Practitioners Forge Effective Patient Recruitment Strategies

DCRI's 'HERO' Program Helps Create Clinical Research Champions in Community

If necessity is the mother of invention, the COVID-19 pandemic parented a number of innovative leaps forward in the clinical trial industry. From the increased adoption of technology to the embrace of decentralized clinical trials (DCTs), practitioners raised their performance across the board to ultimately produce safe and effective vaccines at warp speed.

In North Carolina, for example, the team at the Duke Clinical Research Institute (DCRI) developed the HERO program, a registry created at the outset of the COVID-19 epidemic. It invited healthcare workers to join a research-ready registry to fight the pandemic by sharing information on what it was like to work and live during the pandemic. As of June 2021, they’d enrolled more than 35,000 healthcare workers and those who support them, including family members and friends.

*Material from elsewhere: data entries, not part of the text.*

-- the head of dropWhile fails the predicate
theorem dropWhile_head_false {α : Type} (p : α → Bool) (l : List α) (y : α) (ys : List α)
    (h : l.dropWhile p = y :: ys) : p y = false := by
  induction l with
  | nil => simp at h
  | cons a as ih =>
    by_cases ha : p a
    · exact ih (by simpa [List.dropWhile_cons, ha] using h)
    · simp only [List.dropWhile_cons] at h
      rw [Bool.not_eq_true] at ha
      rw [ha] at h
      simp at h
      exact h.1 ▸ ha

-- finishing a zero run of length k ≥ 4: A's state (z = k) collapses to (z = 0, total + 1)
theorem zp_finish_valid (rest' : List Int) (hhd : ∀ y ys, rest' = y :: ys → y ≠ 0)
    (k total : Int) (hk : 4 ≤ k) :
    zpLoop (rest'.map some ++ [none]) k total = zpLoop (rest'.map some ++ [none]) 0 (total + 1) := by
  cases rest' with
  | nil =>
    simp only [List.map_nil, List.nil_append]
    have hk0 : ¬(k ≠ 0 ∧ k < 4) := by omega
    simp [zpLoop, hk0, hk]
  | cons y ys =>
    have hy : y ≠ 0 := hhd y ys rfl
    have hk0 : ¬(k ≠ 0 ∧ k < 4) := by omega
    simp [zpLoop, hy, hk0, hk]

-- finishing an invalid zero run (1 ≤ k < 4): A returns 0
theorem zp_finish_invalid (rest' : List Int) (hhd : ∀ y ys, rest' = y :: ys → y ≠ 0)
    (k total : Int) (hk1 : 1 ≤ k) (hk4 : k < 4) :
    zpLoop (rest'.map some ++ [none]) k total = 0 := by
  have hk0 : k ≠ 0 ∧ k < 4 := ⟨by omega, hk4⟩
  cases rest' with
  | nil => simp [zpLoop, hk0]
  | cons y ys =>
    have hy : y ≠ 0 := hhd y ys rfl
    simp [zpLoop, hy, hk0]

-- the flag is irrelevant when the list is empty or starts with a nonzero element
theorem sC_flag (rest : List Int) (hhd : ∀ y ys, rest = y :: ys → y ≠ 0) (p q : Bool) :
    sC p rest = sC q rest := by
  cases rest with
  | nil => rfl
  | cons y ys =>
    have hy : y ≠ 0 := hhd y ys rfl
    simp [sC, hy]

theorem vC_flag (rest : List Int) (hhd : ∀ y ys, rest = y :: ys → y ≠ 0) (p q : Bool) :
    vC p rest = vC q rest := by
  cases rest with
  | nil => rfl
  | cons y ys =>
    have hy : y ≠ 0 := hhd y ys rfl
    simp [vC, hy]

-- zeros after the first zero of a run contribute nothing
theorem sC_zero_run (j : Nat) (rest : List Int) :
    sC true (List.replicate j 0 ++ rest) = sC true rest := by
  induction j with
  | zero => rfl
  | succ i ih => simpa [List.replicate_succ, sC] using ih

theorem vC_zero_run (j : Nat) (rest : List Int) :
    vC true (List.replicate j 0 ++ rest) = vC true rest := by
  induction j with
  | zero => rfl
  | succ i ih => simpa [List.replicate_succ, vC] using ih

-- the window at a maximal zero run's start is all zeros iff the run has length ≥ 4
theorem window_iff (k : Nat) (rest : List Int) (hhd : ∀ y ys, rest = y :: ys → y ≠ 0) :
    ((List.replicate k (0 : Int) ++ rest).take 4 = [0, 0, 0, 0]) ↔ 4 ≤ k := by
  match k with
  | 0 | 1 | 2 | 3 =>
    cases rest with
    | nil => simp [List.replicate]
    | cons y ys =>
      have hy : y ≠ 0 := hhd y ys rfl
      simp [List.replicate, List.take, hy]
  | (n + 4) =>
    simp [List.replicate]

-- A's loop in terms of the two scan counts
theorem zpLoop_eq_aux : ∀ (n : Nat) (xs : List Int), xs.length ≤ n → ∀ (total : Int),
    zpLoop (xs.map some ++ [none]) 0 total
      = if sC false xs = vC false xs then total + (vC false xs : Int) else 0 := by
  intro n
  induction n with
  | zero =>
    intro xs hxs total
    have : xs = [] := List.eq_nil_of_length_eq_zero (Nat.le_zero.mp hxs)
    subst this
    simp [zpLoop, sC, vC]
  | succ n ih =>
    intro xs hxs total
    cases xs with
    | nil => simp [zpLoop, sC, vC]
    | cons x r0 =>
      by_cases hx : x = 0
      · -- maximal zero prefix t, remainder r
        have ht : (x :: r0).takeWhile (fun y => y == 0) = x :: r0.takeWhile (fun y => y == 0) := by
          simp [hx]
        set t := (x :: r0).takeWhile (fun y => y == 0) with htdef
        set r := (x :: r0).dropWhile (fun y => y == 0) with hrdef
        have hsplit : t ++ r = x :: r0 := List.takeWhile_append_dropWhile
        have htz : ∀ a ∈ t, a = 0 := by
          intro a ha
          simpa using List.mem_takeWhile_imp ha
        have hhd : ∀ y ys, r = y :: ys → y ≠ 0 := by
          intro y ys h
          have := dropWhile_head_false (fun y => y == 0) (x :: r0) y ys h
          simpa using this
        have hrlen : r.length ≤ n := by
          have h1 : r.length ≤ r0.length := by
            rw [hrdef, List.dropWhile_cons]
            simp only [hx, beq_self_eq_true, if_true]
            exact List.length_dropWhile_le _ _
          simp only [List.length_cons] at hxs
          omega
        obtain ⟨m, hm⟩ : ∃ m, t.length = m + 1 :=
          ⟨(r0.takeWhile (fun y => y == 0)).length, by rw [ht]; simp⟩
        have htrep : t = List.replicate (m + 1) (0 : Int) := by
          rw [← hm]
          exact List.eq_replicate_of_mem htz
        have hxsrw : x :: r0 = List.replicate (m + 1) (0 : Int) ++ r := by
          rw [← hsplit, htrep]
        rw [hxsrw]
        -- A side: absorb the zeros, then finish the run
        rw [List.map_append, List.append_assoc,
            zp_zeros _ (by simp) _ 0 total]
        simp only [List.length_replicate, zero_add]
        -- scan side values
        have hsC : sC false (List.replicate (m + 1) (0 : Int) ++ r) = 1 + sC false r := by
          simp only [List.replicate_succ, List.cons_append, sC, beq_self_eq_true]
          rw [sC_zero_run, sC_flag r hhd true false]
          simp
        have hvC : vC false (List.replicate (m + 1) (0 : Int) ++ r)
            = (if 4 ≤ m + 1 then 1 else 0) + vC false r := by
          conv_lhs => rw [List.replicate_succ, List.cons_append]
          simp only [vC, beq_self_eq_true]
          rw [show (0 : Int) :: (List.replicate m 0 ++ r) = List.replicate (m + 1) (0 : Int) ++ r by
                rw [List.replicate_succ, List.cons_append]]
          rw [vC_zero_run, vC_flag r hhd true false]
          by_cases hw : 4 ≤ m + 1
          · simp [(window_iff (m + 1) r hhd).mpr hw, hw]
          · have : ¬(List.replicate (m + 1) (0 : Int) ++ r).take 4 = [0, 0, 0, 0] := by
              intro hcon
              exact hw ((window_iff (m + 1) r hhd).mp hcon)
            simp [this, hw]
        rw [hsC, hvC]
        by_cases hk : 4 ≤ m + 1
        · rw [zp_finish_valid r hhd _ total (by exact_mod_cast Nat.cast_le.mpr hk),
              ih r hrlen (total + 1)]
          simp only [hk, if_true]
          by_cases he : sC false r = vC false r
          · simp [he]
            ring
          · simp [he]
        · rw [zp_finish_invalid r hhd _ total (by exact_mod_cast Nat.succ_le_succ (Nat.zero_le m))
                (by exact_mod_cast Nat.lt_of_not_le hk)]
          have hle := vC_le_sC r false
          rw [if_neg hk]
          have hne : ¬(1 + sC false r = 0 + vC false r) := by omega
          rw [if_neg hne]
      · -- nonzero head: skip it on both sides
        simp only [List.map_cons, List.cons_append]
        rw [zp_skip_nonzero x hx]
        have h1 : r0.length ≤ n := by
          simp only [List.length_cons] at hxs; omega
        rw [ih r0 h1 total]
        have hxb : (x == 0) = false := by simp [hx]
        simp [sC, vC, hx, hxb]

-- B's index predicates at a natural index, in getD/drop-take form
theorem start_pred (arr : List Int) (k : Nat) :
    zpStartB arr (k : Int)
      = ((arr.getD k 1 == 0) && (if k = 0 then !false else !(arr.getD (k - 1) 1 == 0))) := by
  cases k with
  | zero => simp [zpStartB, PySem.List.pyGetD_zero, List.getD]
  | succ j =>
    unfold zpStartB
    rw [PySem.List.pyGetD_natCast,
        show ((j + 1 : Nat) : Int) - 1 = ((j : Nat) : Int) by push_cast; ring,
        PySem.List.pyGetD_natCast]
    have hz : ((j : Int) + 1 == 0) = false := by
      rw [beq_eq_false_iff_ne]
      omega
    simp [hz]

theorem valid_pred (arr : List Int) (k : Nat) :
    zpValidB arr (k : Int)
      = (((arr.drop k).take 4 == [0, 0, 0, 0]) && (if k = 0 then !false else !(arr.getD (k - 1) 1 == 0))) := by
  cases k with
  | zero =>
    simp [zpValidB, PySem.List.slice_to]
  | succ j =>
    unfold zpValidB
    rw [show ((j + 1 : Nat) : Int) + 4 = ((j + 1 : Nat) : Int) + ((4 : Nat) : Int) by norm_num,
        PySem.List.slice_natCast_add,
        show ((j + 1 : Nat) : Int) - 1 = ((j : Nat) : Int) by push_cast; ring,
        PySem.List.pyGetD_natCast]
    have hz : ((j : Int) + 1 == 0) = false := by
      rw [beq_eq_false_iff_ne]
      omega
    simp [hz]
-- pv_equiv track=rewrite | github.com/shreyaa0008/medical_chatbot | app.py | determine_specialty_from_tags
-- ===== SOURCE A (Python) =====
-- from typing import List, Dict, Optional
--
-- def determine_specialty_from_tags(tags: Dict) -> str:
--     """Determine medical specialty from OpenStreetMap tags"""
--     # Check healthcare specialty tag
--     healthcare = tags.get("healthcare", "").lower()
--     if "cardiology" in healthcare or "heart" in healthcare:
--         return "Cardiology"
--     elif "orthopedic" in healthcare or "orthopaedic" in healthcare:
--         return "Orthopedics"
--     elif "neurology" in healthcare or "neuro" in healthcare:
--         return "Neurology"
--     elif "pediatric" in healthcare or "children" in healthcare:
--         return "Pediatrics"
--     elif "cancer" in healthcare or "oncology" in healthcare:
--         return "Oncology"
--     elif "emergency" in healthcare:
--         return "Emergency Medicine"
--
--     # Check name for specialty indicators
--     name = tags.get("name", "").lower()
--     if any(word in name for word in ["heart", "cardiac", "cardio"]):
--         return "Cardiology"
--     elif any(word in name for word in ["bone", "joint", "orthopedic", "orthopaedic"]):
--         return "Orthopedics"
--     elif any(word in name for word in ["brain", "neuro", "neurological"]):
--         return "Neurology"
--     elif any(word in name for word in ["children", "pediatric", "paediatric", "kids"]):
--         return "Pediatrics"
--     elif any(word in name for word in ["cancer", "oncology", "tumor"]):
--         return "Oncology"
--     elif any(word in name for word in ["emergency", "trauma", "urgent"]):
--         return "Emergency Medicine"
--     elif any(word in name for word in ["women", "maternity", "obstetric"]):
--         return "Obstetrics & Gynecology"
--     elif any(word in name for word in ["eye", "vision", "optical"]):
--         return "Ophthalmology"
--     elif any(word in name for word in ["dental", "tooth", "oral"]):
--         return "Dentistry"
--     elif any(word in name for word in ["skin", "dermatology"]):
--         return "Dermatology"
--
--     # Default based on facility type
--     amenity = tags.get("amenity", "")
--     if amenity == "hospital":
--         return "General Medicine"
--     elif amenity == "clinic":
--         return "General Practice"
--     else:
--         return "General Practice"
-- ===== SOURCE B (Python) =====
-- # Inverted keyword index: one flat dict keyword -> (rank, label); the answer is the
-- # minimum-rank matching keyword (argmin aggregation, no early-return ladder).
-- _KEYWORD_INDEX = {
--     ("healthcare", "cardiology"): (0, "Cardiology"),
--     ("healthcare", "heart"): (0, "Cardiology"),
--     ("healthcare", "orthopedic"): (1, "Orthopedics"),
--     ("healthcare", "orthopaedic"): (1, "Orthopedics"),
--     ("healthcare", "neurology"): (2, "Neurology"),
--     ("healthcare", "neuro"): (2, "Neurology"),
--     ("healthcare", "pediatric"): (3, "Pediatrics"),
--     ("healthcare", "children"): (3, "Pediatrics"),
--     ("healthcare", "cancer"): (4, "Oncology"),
--     ("healthcare", "oncology"): (4, "Oncology"),
--     ("healthcare", "emergency"): (5, "Emergency Medicine"),
--     ("name", "heart"): (6, "Cardiology"),
--     ("name", "cardiac"): (6, "Cardiology"),
--     ("name", "cardio"): (6, "Cardiology"),
--     ("name", "bone"): (7, "Orthopedics"),
--     ("name", "joint"): (7, "Orthopedics"),
--     ("name", "orthopedic"): (7, "Orthopedics"),
--     ("name", "orthopaedic"): (7, "Orthopedics"),
--     ("name", "brain"): (8, "Neurology"),
--     ("name", "neuro"): (8, "Neurology"),
--     ("name", "neurological"): (8, "Neurology"),
--     ("name", "children"): (9, "Pediatrics"),
--     ("name", "pediatric"): (9, "Pediatrics"),
--     ("name", "paediatric"): (9, "Pediatrics"),
--     ("name", "kids"): (9, "Pediatrics"),
--     ("name", "cancer"): (10, "Oncology"),
--     ("name", "oncology"): (10, "Oncology"),
--     ("name", "tumor"): (10, "Oncology"),
--     ("name", "emergency"): (11, "Emergency Medicine"),
--     ("name", "trauma"): (11, "Emergency Medicine"),
--     ("name", "urgent"): (11, "Emergency Medicine"),
--     ("name", "women"): (12, "Obstetrics & Gynecology"),
--     ("name", "maternity"): (12, "Obstetrics & Gynecology"),
--     ("name", "obstetric"): (12, "Obstetrics & Gynecology"),
--     ("name", "eye"): (13, "Ophthalmology"),
--     ("name", "vision"): (13, "Ophthalmology"),
--     ("name", "optical"): (13, "Ophthalmology"),
--     ("name", "dental"): (14, "Dentistry"),
--     ("name", "tooth"): (14, "Dentistry"),
--     ("name", "oral"): (14, "Dentistry"),
--     ("name", "skin"): (15, "Dermatology"),
--     ("name", "dermatology"): (15, "Dermatology"),
-- }
--
-- def determine_specialty_from_tags(tags):
--     texts = {field: tags.get(field, "").lower() for field in ("healthcare", "name")}
--     best = None
--     for (field, keyword), (rank, label) in _KEYWORD_INDEX.items():
--         if keyword in texts[field] and (best is None or rank < best[0]):
--             best = (rank, label)
--     if best is not None:
--         return best[1]
--     return "General Medicine" if tags.get("amenity", "") == "hospital" else "General Practice"
-- ===== Notes on version B (the rewrite author's own statement) =====
-- stated objective: alternative
-- what changed: Replaced the 16-branch if/elif early-return ladder by a flat inverted keyword index (one dict entry per keyword mapping to a (rank,label) pair) that is scanned in full with a running argmin accumulator; the minimum-rank matching keyword decides, and the amenity fallback is a single conditional expression.
import Mathlib
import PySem
-- pv_equiv track=rewrite | github.com/mrogo22/PRISM | src/pysubgroup extensions/array_target.py | has_positive_to_negative_transition
-- ===== SOURCE A (Python) =====
-- def has_positive_to_negative_transition(array):
--     """
--     Checks if the array has a transition from negative to positive values
--     without returning to negative.
--     """
--     seen_negative = False  # Tracks if we have encountered negative numbers
--     for value in array:
--         if value > 0:
--             if seen_negative:
--                 return False  # Encountered a positive number after a negative
--         elif value < 0:
--             seen_negative = True  # Start tracking negative numbers
--         else:
--             return False  # Zero is not allowed
--     # Ensure the array has at least one positive and one negative number
--     return seen_negative and array[0] > 0
-- ===== SOURCE B (Python) =====
-- def has_positive_to_negative_transition(array):
--     idx = next((i for i, v in enumerate(array) if v < 0), None)
--     if idx is None:
--         return False
--     return idx > 0 and all(v > 0 for v in array[:idx]) and all(v < 0 for v in array[idx:])
-- ===== Notes on version B (the rewrite author's own statement) =====
-- stated objective: alternative
-- what changed: Replaces A's single-pass boolean state machine with a locate-the-first-negative-index then validate-the-two-segments decomposition (prefix all strictly positive, suffix all strictly negative).
import Mathlib
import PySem

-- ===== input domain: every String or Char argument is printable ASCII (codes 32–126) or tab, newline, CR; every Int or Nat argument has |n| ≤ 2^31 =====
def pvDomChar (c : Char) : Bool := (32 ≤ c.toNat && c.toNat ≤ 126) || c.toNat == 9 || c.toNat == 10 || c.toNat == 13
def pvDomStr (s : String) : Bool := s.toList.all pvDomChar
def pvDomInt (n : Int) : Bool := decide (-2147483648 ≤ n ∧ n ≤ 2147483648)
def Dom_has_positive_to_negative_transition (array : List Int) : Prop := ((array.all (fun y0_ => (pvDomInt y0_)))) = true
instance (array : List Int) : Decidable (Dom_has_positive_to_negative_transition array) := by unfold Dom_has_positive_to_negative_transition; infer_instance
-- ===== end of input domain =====

-- B replaces A's boolean state machine with a find-first-negative-index then two-segment check (alternative decomposition, same cost).

-- ===== PORT A =====
-- the Python for-loop with its `seen_negative` flag and early returns; at the end
-- `seen_negative and array[0] > 0` short-circuits, so array[0] is only read when
-- seen = true (array then nonempty); headD 0 is exact there.
def pvAGo (array : List Int) : List Int → Bool → Bool
  | [], seen => seen && decide (0 < array.headD 0)
  | v :: rest, seen =>
    if 0 < v then (if seen then false else pvAGo array rest seen)
    else if v < 0 then pvAGo array rest true
    else false

def has_positive_to_negative_transition (array : List Int) : Bool :=
  pvAGo array array false

-- ===== PORT B =====
-- next((i for i, v in enumerate(array) if v < 0), None) → findIdx?; the slices
-- array[:idx] / array[idx:] with idx ≥ 0 in range are exactly take / drop.
def has_positive_to_negative_transition_alt (array : List Int) : Bool :=
  match array.findIdx? (fun v => v < 0) with
  | none => false
  | some i =>
    decide (0 < i) && (array.take i).all (fun v => decide (0 < v))
      && (array.drop i).all (fun v => decide (v < 0))

-- ===== PRECONDITION & SPEC =====
def Spec_has_positive_to_negative_transition (array : List Int) (out : Bool) : Prop := out = has_positive_to_negative_transition_alt array
instance (array : List Int) (out : Bool) : Decidable (Spec_has_positive_to_negative_transition array out) := by unfold Spec_has_positive_to_negative_transition; infer_instance

-- ===== CLAIM (what is proved, stated in full; the proofs are below) =====
def Claim_equal_has_positive_to_negative_transition : Prop := ∀ (array : List Int), Dom_has_positive_to_negative_transition array → Spec_has_positive_to_negative_transition array (has_positive_to_negative_transition array)

-- ===== LEMMAS AND PROOFS =====

-- ===== VERDICT (by name: the statement is the Claim_ definition above) =====
-- once a negative has been seen, A succeeds iff the rest is all-negative and array[0] > 0
theorem pvAGo_true (array l : List Int) :
    pvAGo array l true = (l.all (fun v => decide (v < 0)) && decide (0 < array.headD 0)) := by
  induction l with
  | nil => simp [pvAGo]
  | cons v rest ih =>
    by_cases h1 : 0 < v
    · simp [pvAGo, h1, show ¬ v < 0 by omega]
    · by_cases h2 : v < 0
      · simp [pvAGo, h1, h2, ih]
      · simp [pvAGo, h1, h2]

-- the seen = false phase, characterised through the first negative index of the suffix
theorem pvAGo_false (array l : List Int) :
    pvAGo array l false =
      (match l.findIdx? (fun v => v < 0) with
       | none => false
       | some i =>
         (l.take i).all (fun v => decide (0 < v)) && (l.drop i).all (fun v => decide (v < 0))
           && decide (0 < array.headD 0)) := by
  induction l with
  | nil => simp [pvAGo]
  | cons v rest ih =>
    by_cases h2 : v < 0
    · simp [pvAGo, show ¬ 0 < v by omega, h2, List.findIdx?_cons, pvAGo_true]
    · by_cases h1 : 0 < v
      · rw [show pvAGo array (v :: rest) false = pvAGo array rest false from by
          simp [pvAGo, h1]]
        rw [ih]
        simp only [List.findIdx?_cons, decide_eq_true_eq, h2, if_false, Option.map]
        cases hfi : rest.findIdx? (fun v => v < 0) with
        | none => simp
        | some i => simp [h1, Bool.and_assoc]
      · have hv : v = 0 := by omega
        simp [pvAGo, hv, List.findIdx?_cons, Option.map]
        cases hfi : rest.findIdx? (fun v => v < 0) with
        | none => simp
        | some i => simp

-- ===== VERDICT' =====
theorem has_positive_to_negative_transition_spec : Claim_equal_has_positive_to_negative_transition := by
  intro array _
  unfold Spec_has_positive_to_negative_transition
  unfold has_positive_to_negative_transition has_positive_to_negative_transition_alt
  rw [pvAGo_false]
  cases array with
  | nil => simp
  | cons h t =>
    cases hfi : (h :: t).findIdx? (fun v => v < 0) with
    | none => simp
    | some i =>
      cases i with
      | zero =>
        -- first element is negative: both sides are false
        have hneg : h < 0 := by
          by_contra hc
          rw [List.findIdx?_cons] at hfi
          simp only [hc, decide_false] at hfi
          cases hft : t.findIdx? (fun v => v < 0) <;> simp [hft] at hfi
        simp [show ¬ 0 < h by omega]
      | succ n =>
        -- first negative at position n+1 > 0: take (n+1) starts with h, so the
        -- `array[0] > 0` conjunct of A is absorbed by the all-positive prefix check
        simp only [List.take_succ_cons, List.drop_succ_cons, List.headD_cons, List.all_cons]
        by_cases hh : 0 < h <;> simp [hh, Bool.and_comm]
-- pv_equiv track=rewrite | github.com/polyai/adk | docs/scripts/update_docs.py | build_docs_block
-- ===== SOURCE A (Python) =====
-- DOCS_CHAR_LIMIT = 600_000
--
-- def build_docs_block(docs: dict[str, str]) -> str:
--     """Render all docs as a single block, truncated if needed."""
--     lines: list[str] = []
--     total = 0
--     for path, content in docs.items():
--         entry = f"### {path}\n{content}\n---\n"
--         if total + len(entry) > DOCS_CHAR_LIMIT:
--             lines.append("[remaining docs truncated to fit context]")
--             break
--         lines.append(entry)
--         total += len(entry)
--     return "\n".join(lines)
-- ===== SOURCE B (Python) =====
-- DOCS_CHAR_LIMIT = 600_000
--
--
-- def build_docs_block(docs: dict[str, str]) -> str:
--     """Render all docs as a single block, truncated if needed.
--
--     Build-then-slice: format every entry, take prefix sums of their lengths,
--     cut at the first overflow and append the truncation marker.
--     """
--     entries = [f"### {path}\n{content}\n---\n" for path, content in docs.items()]
--     cums = []
--     running = 0
--     for e in entries:
--         running += len(e)
--         cums.append(running)
--     idx = next((i for i, t in enumerate(cums) if t > DOCS_CHAR_LIMIT), None)
--     if idx is None:
--         return "\n".join(entries)
--     return "\n".join(entries[:idx] + ["[remaining docs truncated to fit context]"])
-- ===== Notes on version B (the rewrite author's own statement) =====
-- stated objective: alternative
-- what changed: Replaced the interleaved accumulate-and-break loop with a build-then-slice pipeline: format all entries, compute prefix sums of their lengths, find the first overflow index, slice and append the marker.
import Mathlib
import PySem

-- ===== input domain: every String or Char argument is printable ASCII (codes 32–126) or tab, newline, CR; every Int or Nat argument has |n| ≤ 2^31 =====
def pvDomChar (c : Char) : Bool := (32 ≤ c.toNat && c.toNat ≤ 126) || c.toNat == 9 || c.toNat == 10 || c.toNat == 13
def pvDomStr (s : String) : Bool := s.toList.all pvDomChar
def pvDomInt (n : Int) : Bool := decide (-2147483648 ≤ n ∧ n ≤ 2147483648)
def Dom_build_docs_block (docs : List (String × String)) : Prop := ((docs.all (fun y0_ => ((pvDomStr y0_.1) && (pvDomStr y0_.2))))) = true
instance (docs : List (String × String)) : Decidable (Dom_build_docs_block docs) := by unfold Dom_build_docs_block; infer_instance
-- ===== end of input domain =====

-- B replaces A's interleaved accumulate-and-break loop with a build-then-slice pipeline
-- (format all entries, prefix sums of lengths, cut at first overflow): an alternative
-- decomposition of the same cost.

-- ===== PORT A =====
-- A's loop: accumulate entries and a running total, break with a marker on first overflow.
def pvLoopA : List (String × String) → Int → List String
  | [], _ => []
  | (path, content) :: rest, total =>
    let entry := "### " ++ path ++ "\n" ++ content ++ "\n---\n"
    if total + PySem.Str.len entry > 600000 then
      ["[remaining docs truncated to fit context]"]
    else
      entry :: pvLoopA rest (total + PySem.Str.len entry)

def build_docs_block (docs : List (String × String)) : String :=
  PySem.Str.join "\n" (pvLoopA docs 0)

-- ===== PORT B =====
-- running prefix sums of the entry lengths (the cums loop in Source B)
def pvCums : List Int → Int → List Int
  | [], _ => []
  | l :: rest, running => (running + l) :: pvCums rest (running + l)

def build_docs_block_alt (docs : List (String × String)) : String :=
  let entries := docs.map (fun pc => "### " ++ pc.1 ++ "\n" ++ pc.2 ++ "\n---\n")
  let cums := pvCums (entries.map PySem.Str.len) 0
  match List.findIdx? (fun t => t > 600000) cums with
  | none => PySem.Str.join "\n" entries
  | some i => PySem.Str.join "\n" (entries.take i ++ ["[remaining docs truncated to fit context]"])

-- ===== PRECONDITION & SPEC =====
def Spec_build_docs_block (docs : List (String × String)) (out : String) : Prop := out = build_docs_block_alt docs
instance (docs : List (String × String)) (out : String) : Decidable (Spec_build_docs_block docs out) := by unfold Spec_build_docs_block; infer_instance

-- ===== CLAIM (what is proved, stated in full; the proofs are below) =====
def Claim_equal_build_docs_block : Prop := ∀ (docs : List (String × String)), Dom_build_docs_block docs → Spec_build_docs_block docs (build_docs_block docs)

-- ===== LEMMAS AND PROOFS =====

-- A's break-loop equals B's slice of the entry list at the first prefix-sum overflow,
-- generalized over the running total.
theorem pvLoopA_eq (docs : List (String × String)) (total : Int) :
    pvLoopA docs total =
      (match List.findIdx? (fun t => t > 600000)
          (pvCums ((docs.map (fun pc => "### " ++ pc.1 ++ "\n" ++ pc.2 ++ "\n---\n")).map PySem.Str.len) total) with
       | none => docs.map (fun pc => "### " ++ pc.1 ++ "\n" ++ pc.2 ++ "\n---\n")
       | some i => (docs.map (fun pc => "### " ++ pc.1 ++ "\n" ++ pc.2 ++ "\n---\n")).take i
                     ++ ["[remaining docs truncated to fit context]"]) := by
  induction docs generalizing total with
  | nil => simp [pvLoopA, pvCums]
  | cons d rest ih =>
    obtain ⟨path, content⟩ := d
    simp only [pvLoopA, List.map_cons, List.map_map, pvCums, List.findIdx?_cons]
    rw [ih]
    simp only [List.map_map]
    generalize PySem.Str.len ("### " ++ path ++ "\n" ++ content ++ "\n---\n") = L
    by_cases h : total + L > 600000
    · simp [h]
    · simp only [h, if_false, decide_false]
      cases List.findIdx? (fun t => t > 600000)
          (pvCums (List.map (PySem.Str.len ∘ fun pc => "### " ++ pc.1 ++ "\n" ++ pc.2 ++ "\n---\n") rest)
            (total + L)) with
      | none => simp
      | some i => simp [List.take_succ_cons]

-- ===== VERDICT (by name: the statement is the Claim_ definition above) =====
theorem build_docs_block_spec : Claim_equal_build_docs_block := by
  intro docs _
  unfold Spec_build_docs_block build_docs_block build_docs_block_alt
  dsimp only
  rw [pvLoopA_eq docs 0]
  cases List.findIdx? (fun t => t > 600000)
      (pvCums ((docs.map (fun pc => "### " ++ pc.1 ++ "\n" ++ pc.2 ++ "\n---\n")).map PySem.Str.len) 0) with
  | none => rfl
  | some i => rfl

“We leveraged existing relationships to turn people into [clinical trial] champions,” says Patty McAdams, communications project manager at DCRI. McAdams and others will share key metrics and important lessons learned along the way during a July 14 ACRP Webinar designed to help attendees boost their own recruitment efforts.

The HERO team effectively deployed rapid enrollment in the registry fueled by strategic communications and other tools, including developing and packaging more than a dozen targeted promotional materials and campaigns into an online toolkit shared with stakeholders.

The team also produced more than 20 content pieces, including press releases, blog posts, and videos resulting in more than 190 media mentions from channels across the country that led to the enrollment of more than 15,000 people in two and a half months from all 50 states. It also conducted a town hall in March 2021 to help expand the program.

“People like to share stories, and [the town hall helped] us better understand what is on their mind” in terms of healthcare challenges and hot topics that will inform future research, McAdams says.